5. His idea of power is also based on functionalism, and his functionalism has a goal-directed nature. Values and rules have been given too much attention.

6. Parsons was attacked more than anyone else in modern sociology. Even the fact that he couldn’t write in clear, simple English was used against him. A lot of this criticism is shallow and repeated, so it’s easy to ignore. There are three main criticisms that need to be dealt with first:

• Society is shown as being in perfect unity with no problems.

• Part of this picture comes from the fact that Parsons didn’t look at the cause of social strife, which is the unequal distribution of power.

• Parsons’ theory can’t explain social change because it focuses on unity and leaves out conflict.
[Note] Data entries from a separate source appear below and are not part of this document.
-- pv_equiv track=rewrite | github.com/Ang107/kyo_pro | ICPC/20240702/C/main.py | solve
-- ===== SOURCE A (Python) =====
-- import string
--
-- alph_l = tuple(string.ascii_uppercase)
--
-- def solve(n, c):
--     d = {}
--     for i in alph_l:
--         d[i] = 0
--
--     for idx, i in enumerate(c):
--         d[i] += 1
--         tmp = sorted(d.items(), key=lambda x: x[1], reverse=True)
--
--         if tmp[0][1] > tmp[1][1] + n - 1 - idx:
--             return f"{tmp[0][0]} {idx+1}"
--
--     return "TIE"
--
--     pass
-- ===== SOURCE B (Python) =====
-- import string
--
--
-- def solve(n, c):
--     cnt = [0] * 26
--     for idx, ch in enumerate(c):
--         cnt[ord(ch) - 65] += 1
--         best = second = -1
--         leader = ""
--         for letter, v in zip(string.ascii_uppercase, cnt):
--             if v > best:
--                 second = best
--                 best = v
--                 leader = letter
--             elif v > second:
--                 second = v
--         if best > second + n - 1 - idx:
--             return f"{leader} {idx+1}"
--     return "TIE"
-- ===== Notes on version B (the rewrite author's own statement) =====
-- stated objective: simpler
-- what changed: B drops A's dict and per-step sorted() of the 26 (letter,count) pairs and instead keeps a plain 26-slot count list, finding the leader, the max and the multiplicity-aware second max in one linear A-to-Z scan per step.
-- outside the precondition, e.g. on solve(3, ['A', 'A', '$']): A returns 'A 2', B returns 'A 2'
import Mathlib
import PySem
theorem both_iff (a : List Int) (ha : a ≠ []) (m0 : Int) (hm : PySem.List.min? a (fun x => x) = some m0)
    (j : Nat) (hj : j < a.length) :
    (pbB a j && sbB a j) = (a.getD j 0 == m0) := by
  have hn : 0 < a.length := List.length_pos_iff.mpr ha
  have hmem0 : m0 ∈ a := PySem.List.min?_mem hm
  have hmin : ∀ y ∈ a, m0 ≤ y := PySem.List.min?_isMin hm
  have haj : a.getD j 0 ∈ a := by
    rw [List.getD_eq_getElem _ _ hj]; exact List.getElem_mem hj
  have key : (a.getD j 0 ≤ (scanMin (a.getD 0 0) a).getD j 0 ∧
      a.getD j 0 ≤ (scanMin (a.getD (a.length - 1) 0) a.reverse).getD (a.length - 1 - j) 0)
      ↔ a.getD j 0 = m0 := by
    constructor
    · rintro ⟨h1, h2⟩
      have hle : ∀ y ∈ a, a.getD j 0 ≤ y := by
        intro y hy
        obtain ⟨k, hk, rfl⟩ := List.mem_iff_getElem.mp hy
        rw [← List.getD_eq_getElem a 0 hk]
        by_cases hkj : k ≤ j
        · exact le_trans h1 (scanMin_getD_le_elem _ _ j k hkj hj)
        · have h5 : (scanMin (a.getD (a.length - 1) 0) a.reverse).getD (a.length - 1 - j) 0
              ≤ a.reverse.getD (a.length - 1 - k) 0 :=
            scanMin_getD_le_elem _ _ _ _ (by omega) (by simpa using (by omega : a.length - 1 - j < a.length))
          rw [reverse_getD a (a.length - 1 - k) (by omega)] at h5
          have he : a.length - 1 - (a.length - 1 - k) = k := by omega
          rw [he] at h5
          exact le_trans h2 h5
      exact le_antisymm (hle m0 hmem0) (hmin _ haj)
    · intro h
      rw [h]
      constructor
      · rcases scanMin_getD_mem (a.getD 0 0) a j hj with h6 | h6
        · rw [h6]
          exact hmin _ (by rw [List.getD_eq_getElem _ _ hn]; exact List.getElem_mem hn)
        · exact hmin _ h6
      · rcases scanMin_getD_mem (a.getD (a.length - 1) 0) a.reverse (a.length - 1 - j)
            (by simpa using (by omega : a.length - 1 - j < a.length)) with h6 | h6
        · rw [h6]
          refine hmin _ ?_
          rw [List.getD_eq_getElem _ _ (by omega : a.length - 1 < a.length)]
          exact List.getElem_mem _
        · exact hmin _ (List.mem_reverse.mp h6)
  simp only [pbB, sbB, ← Bool.decide_and]
  exact decide_eq_decide.mpr key

theorem mc_count (a : List Int) (ha : a ≠ []) (m0 : Int) (hm : PySem.List.min? a (fun x => x) = some m0) :
    (List.range a.length).countP (fun j => pbB a j && sbB a j) = PySem.List.count a m0 := by
  have hc : PySem.List.count a m0 = a.countP (fun x => x == m0) := by
    simp [PySem.List.count, List.count]
  rw [hc, ← countP_range_getD a (fun x => x == m0) 0]
  apply List.countP_congr
  intro j hj
  rw [both_iff a ha m0 hm j (List.mem_range.mp hj)]

-- ===== VERDICT (by name: the statement is the Claim_ definition above) =====
theorem solution_spec : Claim_equal_solution := by
  intro a _ ha
  unfold Spec_solution
  obtain ⟨m0, hm⟩ : ∃ m0, PySem.List.min? a (fun x => x) = some m0 := by
    cases h : PySem.List.min? a (fun x => x) with
    | none => exact absurd ((PySem.List.min?_eq_none_iff a _).mp h) ha
    | some m => exact ⟨m, rfl⟩
  have hA := A_count a ha
  have hIE := countP_or_and (List.range a.length) (pbB a) (sbB a)
  have hmc := mc_count a ha m0 hm
  have hB : solution_alt a =
      ((List.range a.length).countP (pbB a) : Int) + ((List.range a.length).countP (sbB a) : Int)
        - (PySem.List.count a m0 : Int) := by
    simp only [solution_alt, hm, Option.getD_some]
    rw [pre_count a, suf_count a ha]
  rw [hA, hB, ← hmc]
  omega
-- pv_equiv track=rewrite | github.com/CSOS-Study/Python_Algorithm | 백준 단계별로 풀어보기/5. 1차원 배열/6. OX퀴즈/강문영.py | confirm_score
-- ===== SOURCE A (Python) =====
-- def confirm_score(result):
--     result_score = 0
--     cnt = 0
--     for i in result:
--         if i == 'O':
--             cnt += 1
--         else:
--             result_score += sum(range(1, cnt + 1))
--             cnt = 0
--
--     result_score += sum(range(1, cnt + 1))
--
--     return result_score
-- ===== SOURCE B (Python) =====
-- def confirm_score(result):
--     # Scan run-by-run: find each maximal run of 'O' with an inner index scan and
--     # add its triangular number k*(k+1)//2 in closed form.
--     score = 0
--     i = 0
--     n = len(result)
--     while i < n:
--         if result[i] == 'O':
--             j = i
--             while j < n and result[j] == 'O':
--                 j += 1
--             k = j - i
--             score += k * (k + 1) // 2
--             i = j
--         else:
--             i += 1
--     return score
-- ===== Notes on version B (the rewrite author's own statement) =====
-- stated objective: faster
-- what changed: B scans the input run-by-run (an outer loop over runs with an inner scan finding each maximal run of O's) and adds each run's score in closed form k*(k+1)//2, instead of A's per-character pass maintaining a counter flushed as sum(range(1,cnt+1)) at every run boundary and after the loop; no range objects are built.
import Mathlib
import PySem

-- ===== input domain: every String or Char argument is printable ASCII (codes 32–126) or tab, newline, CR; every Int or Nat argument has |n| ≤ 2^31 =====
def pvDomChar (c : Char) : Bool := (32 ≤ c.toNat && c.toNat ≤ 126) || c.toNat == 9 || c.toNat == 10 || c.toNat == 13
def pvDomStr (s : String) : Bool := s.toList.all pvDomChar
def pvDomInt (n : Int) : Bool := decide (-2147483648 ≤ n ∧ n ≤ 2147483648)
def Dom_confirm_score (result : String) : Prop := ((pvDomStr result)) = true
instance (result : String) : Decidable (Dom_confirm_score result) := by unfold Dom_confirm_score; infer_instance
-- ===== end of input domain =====

-- B scans run-by-run (inner scan of each maximal O-run, closed form k*(k+1)//2)
-- instead of A's per-character counter flushed as range sums at boundaries.

-- ===== PORT A =====
-- state = (result_score, cnt); sum(range(1, cnt+1)) ported literally as a pyRange sum
def confirm_score (result : String) : Int :=
  let st := result.toList.foldl
    (fun (st : Int × Int) i =>
      if i = 'O' then (st.1, st.2 + 1)
      else (st.1 + (PySem.List.pyRange 1 (st.2 + 1) 1).sum, 0))
    (0, 0)
  st.1 + (PySem.List.pyRange 1 (st.2 + 1) 1).sum

-- ===== PORT B =====
-- inner while `while j < n and result[j] == 'O': j += 1`: length of the leading O-run …
def pvCountO : List Char → Nat
  | [] => 0
  | c :: rest => if c = 'O' then pvCountO rest + 1 else 0

-- … and the rest of the input after that run (advancing i to j)
def pvDropO : List Char → List Char
  | [] => []
  | c :: rest => if c = 'O' then pvDropO rest else c :: rest

lemma pvDropO_length_le (l : List Char) : (pvDropO l).length ≤ l.length := by
  induction l with
  | nil => simp [pvDropO]
  | cons c rest ih =>
    simp only [pvDropO]
    split
    · exact Nat.le_succ_of_le ih
    · simp

-- outer while: at an 'O', score += k*(k+1)//2 for the run length k, continue after it
def pvRuns : List Char → Int
  | [] => 0
  | c :: rest =>
      if c = 'O' then
        PySem.Int.floordiv ((pvCountO (c :: rest) : Int) * ((pvCountO (c :: rest) : Int) + 1)) 2
          + pvRuns (pvDropO rest)
      else pvRuns rest
termination_by l => l.length
decreasing_by
  · exact Nat.lt_succ_of_le (pvDropO_length_le rest)
  · simp

def confirm_score_alt (result : String) : Int := pvRuns result.toList

-- ===== PRECONDITION & SPEC =====
def Spec_confirm_score (result : String) (out : Int) : Prop := out = confirm_score_alt result
instance (result : String) (out : Int) : Decidable (Spec_confirm_score result out) := by unfold Spec_confirm_score; infer_instance

-- ===== CLAIM (what is proved, stated in full; the proofs are below) =====
def Claim_equal_confirm_score : Prop := ∀ (result : String), Dom_confirm_score result → Spec_confirm_score result (confirm_score result)

-- ===== LEMMAS AND PROOFS =====
def pvTri (c : Int) : Int := (PySem.List.pyRange 1 (c + 1) 1).sum

lemma pvTri_succ (c : Int) (hc : 0 ≤ c) : pvTri (c + 1) = pvTri c + (c + 1) := by
  unfold pvTri
  rw [PySem.List.pyRange_one_succ_right (by omega : (1 : Int) ≤ c + 1)]
  simp

lemma pvTri_double (c : Nat) : 2 * pvTri (c : Int) = (c : Int) * ((c : Int) + 1) := by
  induction c with
  | zero => decide
  | succ k ih =>
    have hstep : pvTri ((k : Int) + 1) = pvTri (k : Int) + ((k : Int) + 1) :=
      pvTri_succ _ (by positivity)
    push_cast [hstep]
    push_cast at ih
    linarith

lemma pvTri_closed (c : Nat) :
    PySem.Int.floordiv ((c : Int) * ((c : Int) + 1)) 2 = pvTri (c : Int) := by
  rw [PySem.Int.floordiv_eq_ediv_of_pos (by norm_num), ← pvTri_double c,
    Int.mul_ediv_cancel_left _ (by norm_num)]

lemma pvCountO_rep_stop (c : Nat) (x : Char) (xs : List Char) (hx : x ≠ 'O') :
    pvCountO (List.replicate c 'O' ++ x :: xs) = c := by
  induction c with
  | zero => simp [pvCountO, hx]
  | succ k ih => simp [List.replicate_succ, pvCountO, ih]

lemma pvDropO_rep_stop (c : Nat) (x : Char) (xs : List Char) (hx : x ≠ 'O') :
    pvDropO (List.replicate c 'O' ++ x :: xs) = x :: xs := by
  induction c with
  | zero => simp [pvDropO, hx]
  | succ k ih => simp [List.replicate_succ, pvDropO, ih]

lemma pvCountO_rep (k : Nat) : pvCountO (List.replicate k 'O') = k := by
  induction k with
  | zero => rfl
  | succ m ih => simp [List.replicate_succ, pvCountO, ih]

lemma pvDropO_rep (k : Nat) : pvDropO (List.replicate k 'O') = [] := by
  induction k with
  | zero => rfl
  | succ m ih => simp [List.replicate_succ, pvDropO, ih]

lemma pvRuns_nil : pvRuns [] = 0 := by rw [pvRuns]

lemma pvRuns_rep_nil (c : Nat) : pvRuns (List.replicate c 'O') = pvTri (c : Int) := by
  cases c with
  | zero => simpa [List.replicate, pvRuns_nil] using (by decide : (0 : Int) = pvTri ((0 : Nat) : Int))
  | succ k =>
    rw [List.replicate_succ, pvRuns, if_pos rfl]
    have hc : pvCountO ('O' :: List.replicate k 'O') = k + 1 := by
      simp [pvCountO, pvCountO_rep k]
    rw [hc, pvDropO_rep k, pvRuns_nil, pvTri_closed]
    push_cast
    ring_nf

lemma pvRuns_rep_stop (c : Nat) (x : Char) (xs : List Char) (hx : x ≠ 'O') :
    pvRuns (List.replicate c 'O' ++ x :: xs) = pvTri (c : Int) + pvRuns xs := by
  cases c with
  | zero =>
    have h0 : pvTri ((0 : Nat) : Int) = 0 := by decide
    simp only [List.replicate, List.nil_append, h0, zero_add]
    rw [pvRuns, if_neg hx]
  | succ k =>
    rw [List.replicate_succ, List.cons_append, pvRuns, if_pos rfl]
    have hc : pvCountO ('O' :: (List.replicate k 'O' ++ x :: xs)) = k + 1 := by
      simp [pvCountO, pvCountO_rep_stop k x xs hx]
    rw [hc, pvDropO_rep_stop k x xs hx, pvRuns, if_neg hx, pvTri_closed]

lemma pv_invariant (l : List Char) : ∀ (s : Int) (c : Nat),
    (l.foldl (fun (st : Int × Int) i =>
        if i = 'O' then (st.1, st.2 + 1)
        else (st.1 + (PySem.List.pyRange 1 (st.2 + 1) 1).sum, 0)) (s, (c : Int))).1
      + pvTri (l.foldl (fun (st : Int × Int) i =>
        if i = 'O' then (st.1, st.2 + 1)
        else (st.1 + (PySem.List.pyRange 1 (st.2 + 1) 1).sum, 0)) (s, (c : Int))).2
    = s + pvRuns (List.replicate c 'O' ++ l) := by
  induction l with
  | nil =>
    intro s c
    simpa [pvTri] using congrArg (fun t => s + t) (pvRuns_rep_nil c).symm
  | cons x xs ih =>
    intro s c
    simp only [List.foldl_cons]
    by_cases hx : x = 'O'
    · simp only [hx, if_true]
      have := ih s (c + 1)
      push_cast at this
      rw [this]
      congr 2
      rw [List.replicate_succ', List.append_assoc]
      rfl
    · simp only [if_neg hx]
      have := ih (s + (PySem.List.pyRange 1 ((c : Int) + 1) 1).sum) 0
      simp only [List.replicate, List.nil_append, Nat.cast_zero] at this
      rw [this, pvRuns_rep_stop c x xs hx]
      have : (PySem.List.pyRange 1 ((c : Int) + 1) 1).sum = pvTri (c : Int) := rfl
      rw [this]; ring

-- ===== VERDICT (by name: the statement is the Claim_ definition above) =====
theorem confirm_score_spec : Claim_equal_confirm_score := by
  intro result _
  unfold Spec_confirm_score confirm_score confirm_score_alt
  have := pv_invariant result.toList 0 0
  simpa [pvTri] using this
7. Each of these three complaints has flaws. Even though Parsons didn’t think about change, conflict, and power the way his enemies did, that doesn’t mean that his theory couldn’t handle them. In fact, Parsons went out of his way to do this in his later works. From the beginning, Parsons’s theory was based on the idea that the functional organisation and integration of society are hard to do. The integration of such complex setups in a whole society must happen in a complicated and thorough way, with problems and failures along the way. Any real society can’t be fully merged, and it’s only natural that there are many gaps and differences between and within society’s different areas and how they are set up. When things don’t fit together or don’t make sense, they can cause problems or even fights.

8. Also, Parsons doesn’t think that a highly connected (but not perfect) society wouldn’t or couldn’t change. After all, in biology, assuming that a living organism must be meeting its functional requirements for survival doesn’t mean that the organism is immortal and will continue to meet its functional requirements forever or that, as long as it is alive, it will stay the same, never getting older or sick. If Parsons’ model is any indication, this might be what he has in mind when he talks about a system’s parts balancing out on their own. Equilibrium is when things reach a safe point and then stay the same. Even though the idea of equilibrium has its place, he rejects the idea that there is only one kind of equilibrium. Instead, he points out that there is a type of equilibrium called “moving equilibrium,” which is often seen in living things. An organism can be in balance if all of its systems and parts are healthy and working well. This doesn’t mean that the organism doesn’t change, though, because it grows and ages even as it stays healthy and lives. Parsons thought that society should be like this, and change is a big part of this idea. In two short books written in 1966 and 1971 for an introductory series, Parsons tried to give an overview of the long-term development of Western society, starting with its roots in ancient Greek and Jewish culture (an interpretation that owed a lot to Weber).